Solutions to Problem Set 21

Math 211-03

10-30-2017

[Ratio and root test]

1. Use the Ratio Test to determine whether the series $\displaystyle \sum_{n=1}^\infty
   \dfrac{2^n + 3^n}{4^n + 5^n}$ converges or diverges.

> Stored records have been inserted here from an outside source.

-- pv_equiv track=rewrite | github.com/JakeRoggenbuck/advent-of-code | 2024/02/day_two_p2.py | check_invalid
-- ===== SOURCE A (Python) =====
-- def check_invalid(line):
--     i = 0
--     is_inc = None
--
--     invalid = 0
--     invalid_indexes = []
--
--     while i < len(line) - 1:
--         if line[i] == line[i + 1]:
--             invalid += 1
--             invalid_indexes.append(i)
--             i += 1
--             continue
--
--         if line[i] < line[i + 1]:
--             if abs(line[i] - line[i + 1]) > 3:
--                 invalid += 1
--                 invalid_indexes.append(i)
--                 i += 1
--                 continue
--
--             if is_inc is None:
--                 is_inc = True
--             else:
--                 if not is_inc:
--                     invalid += 1
--                     invalid_indexes.append(i)
--                     i += 1
--                     continue
--
--         if line[i] > line[i + 1]:
--             if abs(line[i] - line[i + 1]) > 3:
--                 invalid += 1
--                 invalid_indexes.append(i)
--                 i += 1
--                 continue
--
--             if is_inc is None:
--                 is_inc = False
--             else:
--                 if is_inc:
--                     invalid += 1
--                     invalid_indexes.append(i)
--                     i += 1
--                     continue
--
--         i += 1
--
--     return invalid, invalid_indexes
-- ===== SOURCE B (Python) =====
-- def check_invalid(line):
--     # first pass: direction from the earliest adjacent pair whose gap is between 1 and 3
--     is_inc = None
--     for a, b in zip(line, line[1:]):
--         if 1 <= abs(a - b) <= 3:
--             is_inc = a < b
--             break
--     # second pass: flag every pair that is equal, too steep, or against that direction
--     invalid_indexes = []
--     i = 0
--     for a, b in zip(line, line[1:]):
--         if a == b or abs(a - b) > 3 or (a < b) != is_inc:
--             invalid_indexes.append(i)
--         i += 1
--     return len(invalid_indexes), invalid_indexes
-- ===== Notes on version B (the rewrite author's own statement) =====
-- stated objective: simpler
-- what changed: Replaces A's single while-loop with an evolving Optional direction state and continue-laden branch ladder by a two-pass decomposition: one scan fixes the direction from the earliest pair with gap between 1 and 3, then a plain validation pass flags equal, too-steep or wrong-direction pairs.
import Mathlib
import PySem

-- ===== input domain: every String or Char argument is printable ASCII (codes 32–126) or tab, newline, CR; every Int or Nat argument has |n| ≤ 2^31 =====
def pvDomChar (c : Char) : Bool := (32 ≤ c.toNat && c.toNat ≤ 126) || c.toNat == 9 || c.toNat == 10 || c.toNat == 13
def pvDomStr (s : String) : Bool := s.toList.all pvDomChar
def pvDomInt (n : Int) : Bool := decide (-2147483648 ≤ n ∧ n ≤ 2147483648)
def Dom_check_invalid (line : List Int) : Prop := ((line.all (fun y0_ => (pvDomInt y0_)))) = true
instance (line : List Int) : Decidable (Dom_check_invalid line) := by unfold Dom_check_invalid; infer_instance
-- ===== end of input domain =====

-- B replaces A's single loop with mutating direction state by a determine-direction-then-validate
-- two-pass decomposition (objective: simpler; same O(n) cost).

-- ===== PORT A =====
-- A's while-loop over i with state (is_inc, invalid, invalid_indexes); the window line[i], line[i+1]
-- becomes structural recursion on a :: b :: rest, branches in A's order.
def check_invalid_loop : List Int → Int → Option Bool → Int → List Int → Int × List Int
  | a :: b :: rest, i, inc, invalid, idxs =>
    if a = b then
      check_invalid_loop (b :: rest) (i + 1) inc (invalid + 1) (idxs ++ [i])
    else if a < b then
      if (a - b).natAbs > 3 then
        check_invalid_loop (b :: rest) (i + 1) inc (invalid + 1) (idxs ++ [i])
      else
        match inc with
        | none => check_invalid_loop (b :: rest) (i + 1) (some true) invalid idxs
        | some v =>
          if ¬ v then check_invalid_loop (b :: rest) (i + 1) (some v) (invalid + 1) (idxs ++ [i])
          else check_invalid_loop (b :: rest) (i + 1) (some v) invalid idxs
    else -- here a > b (not equal, not less)
      if (a - b).natAbs > 3 then
        check_invalid_loop (b :: rest) (i + 1) inc (invalid + 1) (idxs ++ [i])
      else
        match inc with
        | none => check_invalid_loop (b :: rest) (i + 1) (some false) invalid idxs
        | some v =>
          if v then check_invalid_loop (b :: rest) (i + 1) (some v) (invalid + 1) (idxs ++ [i])
          else check_invalid_loop (b :: rest) (i + 1) (some v) invalid idxs
  | _, _, _, invalid, idxs => (invalid, idxs)

def check_invalid (line : List Int) : Int × List Int :=
  check_invalid_loop line 0 none 0 []

-- ===== PORT B =====
-- first pass of Source B: direction from the earliest adjacent pair whose gap is between 1 and 3
def cia_dir : List Int → Option Bool
  | a :: b :: rest =>
    if 1 ≤ (a - b).natAbs ∧ (a - b).natAbs ≤ 3 then some (decide (a < b))
    else cia_dir (b :: rest)
  | _ => none

-- second pass of Source B: flag every pair that is equal, too steep, or against that direction
def cia_scan (inc : Option Bool) : List Int → Int → List Int
  | a :: b :: rest, i =>
    (if a = b ∨ (a - b).natAbs > 3 ∨ some (decide (a < b)) ≠ inc then [i] else []) ++
      cia_scan inc (b :: rest) (i + 1)
  | _, _ => []

def check_invalid_alt (line : List Int) : Int × List Int :=
  let idxs := cia_scan (cia_dir line) line 0
  ((idxs.length : Int), idxs)

-- ===== PRECONDITION & SPEC =====
def Spec_check_invalid (line : List Int) (out : Int × List Int) : Prop := out = check_invalid_alt line
instance (line : List Int) (out : Int × List Int) : Decidable (Spec_check_invalid line out) := by unfold Spec_check_invalid; infer_instance

-- ===== CLAIM (what is proved, stated in full; the proofs are below) =====
def Claim_equal_check_invalid : Prop := ∀ (line : List Int), Dom_check_invalid line → Spec_check_invalid line (check_invalid line)

-- ===== LEMMAS AND PROOFS =====

-- Once A's direction state is fixed at `some v`, the rest of its loop flags exactly
-- what B's validation pass flags with `inc = some v`.
theorem loop_some (l : List Int) : ∀ (i : Int) (v : Bool) (invalid : Int) (idxs : List Int),
    check_invalid_loop l i (some v) invalid idxs
      = (invalid + (cia_scan (some v) l i).length, idxs ++ cia_scan (some v) l i) := by
  induction l with
  | nil => intro i v invalid idxs; simp [check_invalid_loop, cia_scan]
  | cons a t ih =>
    intro i v invalid idxs
    cases t with
    | nil => simp [check_invalid_loop, cia_scan]
    | cons b rest =>
      by_cases hab : a = b
      · simp [check_invalid_loop, cia_scan, hab, ih]
        omega
      · by_cases hlt : a < b
        · by_cases hgap : (a - b).natAbs > 3
          · simp [check_invalid_loop, cia_scan, hab, hlt, hgap, ih]
            omega
          · cases v with
            | false =>
              simp [check_invalid_loop, cia_scan, hab, hlt, hgap, ih]
              omega
            | true =>
              simp [check_invalid_loop, cia_scan, hab, hlt, hgap, ih]
        · by_cases hgap : (a - b).natAbs > 3
          · simp [check_invalid_loop, cia_scan, hab, hlt, hgap, ih]
            omega
          · cases v with
            | true =>
              simp [check_invalid_loop, cia_scan, hab, hlt, hgap, ih]
              omega
            | false =>
              simp [check_invalid_loop, cia_scan, hab, hlt, hgap, ih]

-- While A's direction state is still none, its loop agrees with B's validation pass
-- run with the direction B computes from the remaining list.
theorem loop_none (l : List Int) : ∀ (i : Int) (invalid : Int) (idxs : List Int),
    check_invalid_loop l i none invalid idxs
      = (invalid + (cia_scan (cia_dir l) l i).length, idxs ++ cia_scan (cia_dir l) l i) := by
  induction l with
  | nil => intro i invalid idxs; simp [check_invalid_loop, cia_scan]
  | cons a t ih =>
    intro i invalid idxs
    cases t with
    | nil => simp [check_invalid_loop, cia_scan]
    | cons b rest =>
      by_cases hab : a = b
      · have h1 : ¬ (1 ≤ (a - b).natAbs ∧ (a - b).natAbs ≤ 3) := by
          simp [hab]
        simp [check_invalid_loop, cia_dir, cia_scan, hab, h1, ih]
        omega
      · by_cases hgap : (a - b).natAbs > 3
        · have h1 : ¬ (1 ≤ (a - b).natAbs ∧ (a - b).natAbs ≤ 3) := by omega
          by_cases hlt : a < b <;>
            simp [check_invalid_loop, cia_dir, cia_scan, hab, h1, hgap, hlt, ih] <;> omega
        · have hne : (a - b).natAbs ≥ 1 := by
            rcases Int.natAbs_eq (a - b) with h | h <;> omega
          have h1 : 1 ≤ (a - b).natAbs ∧ (a - b).natAbs ≤ 3 := by omega
          by_cases hlt : a < b
          · simp [check_invalid_loop, cia_dir, cia_scan, hab, h1, hgap, hlt, loop_some]
          · simp [check_invalid_loop, cia_dir, cia_scan, hab, h1, hgap, hlt, loop_some]

-- ===== VERDICT (by name: the statement is the Claim_ definition above) =====
theorem check_invalid_spec : Claim_equal_check_invalid := by
  intro line _
  unfold Spec_check_invalid check_invalid check_invalid_alt
  simp [loop_none]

$$\lim_{n \to \infty} \dfrac{a_{n+1}}{a_n} = \lim_{n \to \infty} \dfrac{\dfrac{2^{n+1} + 3^{n+1}}{4^{n+1} + 5^{n+1}}}{\dfrac{2^n + 3^n}{4^n + 5^n}} = \lim_{n \to \infty} \dfrac{2^{n+1} + 3^{n+1}}{4^{n+1} + 5^{n+1}} \cdot \dfrac{4^n + 5^n}{2^n + 3^n} = \lim_{n \to \infty} \dfrac{2^{n+1} + 3^{n+1}}{2^n + 3^n} \cdot \dfrac{4^n + 5^n}{4^{n+1} + 5^{n+1}} =$$

$$\lim_{n \to \infty} \dfrac{2^{n+1} + 3^{n+1}}{2^n + 3^n} \cdot \dfrac{\dfrac{1}{3^{n+1}}}{\dfrac{1}{3^{n+1}}} \cdot \dfrac{4^n + 5^n}{4^{n+1} + 5^{n+1}} \cdot \dfrac{\dfrac{1}{5^{n+1}}}{\dfrac{1}{5^{n+1}}} = \lim_{n \to \infty} \dfrac{\dfrac{2^{n+1}}{3^{n+1}} + 1}{\dfrac{1}{3} \cdot \dfrac{2^n}{3^n} + \dfrac{1}{3}} \cdot \dfrac{\dfrac{1}{5} \cdot \dfrac{4^n}{5^n} + \dfrac{1}{5}}{\dfrac{4^{n+1}}{5^{n+1}} + 1} = \dfrac{0 + 1}{0 + \dfrac{1}{3}} \cdot \dfrac{0 + \dfrac{1}{5}} {0 + 1} = \dfrac{\dfrac{1}{5}}{\dfrac{1}{3}} = \dfrac{3}{5} < 1.$$

In computing the limit, I used the facts that

$$\lim_{n \to \infty} \dfrac{2^{n+1}}{3^{n+1}} = 0, \quad \lim_{n \to \infty} \dfrac{2^n}{3^n} = 0, \quad \lim_{n \to \infty} \dfrac{4^n}{5^n} = 0, \quad\hbox{and}\quad \lim_{n \to \infty} \dfrac{4^{n+1}}{5^{n+1}} = 0.$$

The reason is that all four are geometric sequences with ratios between -1 and 1.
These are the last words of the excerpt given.